Monthly Archives: November 2014

Anticipation – Advent Music

Anticipation: an emotion involving pleasure, excitement, and sometimes anxiety in considering some expected or longed-for good event.


To me, Advent is more than just waiting.  It is waiting with bated breath, of longing for the exciting and mysterious event to come.  Each Sunday in our worship music, I feel the excitement growing.  It is a wonderful time and my favorite season of the liturgical year.


 Sunday, November 30


Prelude: “Let All Mortal Flesh Keep Silence,” Carolynn Baer, flute

Though the exact words of this hymn come from the nineteenth century, they are based on one of the oldest texts still used by the church.  The minor tonality of the tune PICARDY, a French carol dating from the seventeenth century, perfectly expresses the sense of awe of the Advent season.


Candlelighting HymnAs we light the Advent candles each Sunday, we will sing about the gift of Christ  which is peace, the light of Christ which is hope, the heart of Christ which is love, and our joy in Christ’s salvation.  The melody is the familiar Austrian folk tune, “Still, Still, Still.”

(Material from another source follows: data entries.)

lemma zroll {M : ℕ} (z : Int → ZMod M) (b : ZMod M) (i : Int) :
    ∀ K : ℕ, zwinH z b (i - 1) K * b + z (i - 1 + (K : Int))
      = zwinH z b i K + z (i - 1) * b ^ K := by
  intro K
  induction K with
  | zero => simp [zwinH]
  | succ K ih =>
    rw [zwinH_succ, zwinH_succ]
    have e1 : i - 1 + ((K + 1 : ℕ) : Int) = i + (K : Int) := by push_cast; ring
    have e2 : i - 1 + ((K : ℕ) : Int) = i - 1 + (K : Int) := rfl
    rw [e1, e2]
    have : (b : ZMod M) ^ (K + 1) = b ^ K * b := by ring
    rw [this]
    linear_combination b * ih

lemma zmod_int_inj (M : ℕ) (a c : Int) (h1 : 0 ≤ a) (h2 : a < (M : Int))
    (h3 : 0 ≤ c) (h4 : c < (M : Int)) (h : (a : ZMod M) = (c : ZMod M)) : a = c := by
  have hd : (M : Int) ∣ c - a := ((ZMod.intCast_eq_intCast_iff a c M).mp h).dvd
  have : c - a = 0 := Int.eq_zero_of_abs_lt_dvd hd (by rw [abs_lt]; omega)
  omega

lemma int_roll (M : ℕ) (hM : 0 < M) (base : Int) (s : Int → Int) (i : Int) (K : ℕ) :
    PySem.Int.mod (winH s base (M : Int) (i - 1) K * base
        - s (i - 1) * PySem.Int.mod (base ^ K) (M : Int) + s (i - 1 + (K : Int))) (M : Int)
      = winH s base (M : Int) i K := by
  have hm : (0 : Int) < (M : Int) := by exact_mod_cast hM
  apply zmod_int_inj M _ _ (PySem.Int.mod_nonneg _ hm) (PySem.Int.mod_lt _ hm)
    (winH_bounds s base M hm i K).1 (winH_bounds s base M hm i K).2
  rw [PySem.Int.mod_eq_emod_of_pos hm, ZMod.intCast_mod]
  push_cast
  rw [PySem.Int.mod_eq_emod_of_pos hm, ZMod.intCast_mod]
  rw [winH_cast hM, winH_cast hM]
  push_cast
  linear_combination zroll (fun t => ((s t : Int) : ZMod M)) ((base : Int) : ZMod M) i K

lemma win_eq (S : List Int) (mid base : Int) (M1 M2 : ℕ) (i : Int) :
    caculateWin S mid base (M1 : Int) (M2 : Int) i
      = (winH (fun t => PySem.List.pyGetD S t 0) base (M1 : Int) i mid.toNat,
         winH (fun t => PySem.List.pyGetD S t 0) base (M2 : Int) i mid.toNat) := by
  unfold caculateWin winH
  rw [PySem.List.pyRange_one, List.foldl_map]
  rw [PySem.List.foldl_prod_mk
    (f := fun (h : Int) (j : ℕ) => PySem.Int.mod (h * base + PySem.List.pyGetD S (i + ((0 : Int) + (j : Int))) 0) (M1 : Int))
    (g := fun (h : Int) (j : ℕ) => PySem.Int.mod (h * base + PySem.List.pyGetD S (i + ((0 : Int) + (j : Int))) 0) (M2 : Int))]
  simp

lemma seed_eq (S : List Int) (mid base : Int) (M1 M2 : ℕ) :
    ((PySem.List.pyRange 0 mid 1).foldl
      (fun (c : Int × Int) i =>
        (PySem.Int.mod (c.1 * base + PySem.List.pyGetD S i 0) (M1 : Int),
         PySem.Int.mod (c.2 * base + PySem.List.pyGetD S i 0) (M2 : Int))) (0, 0))
      = (winH (fun t => PySem.List.pyGetD S t 0) base (M1 : Int) 0 mid.toNat,
         winH (fun t => PySem.List.pyGetD S t 0) base (M2 : Int) 0 mid.toNat) := by
  unfold winH
  rw [PySem.List.pyRange_one, List.foldl_map]
  rw [PySem.List.foldl_prod_mk
    (f := fun (h : Int) (j : ℕ) => PySem.Int.mod (h * base + PySem.List.pyGetD S ((0 : Int) + (j : Int)) 0) (M1 : Int))
    (g := fun (h : Int) (j : ℕ) => PySem.Int.mod (h * base + PySem.List.pyGetD S ((0 : Int) + (j : Int)) 0) (M2 : Int))]
  simp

Hymn: “Come, Thou Long Expected Jesus”

Charles Wesley wrote this Advent hymn and printed it in his Hymns for the Nativity of our Lord (1744). Like so many of Wesley’s texts, “Come, Thou Long-Expected Jesus” alludes to one or more Scripture passages in virtually every phrase.

Come, thou long expected Jesus, born to set thy people free;
from our fears and sins release us, let us find our rest in thee.
Israel’s strength and consolation, hope of all the earth thou art;
dear desire of every nation, joy of every longing heart.


Anthem: “Come, My Savior, Come My King”

Stan Pethel’s anthem expresses the wonder of salvation and the particularly unique vision of Christ’s “kingship.”


May your Advent be blessed with anticipation of “the good event.”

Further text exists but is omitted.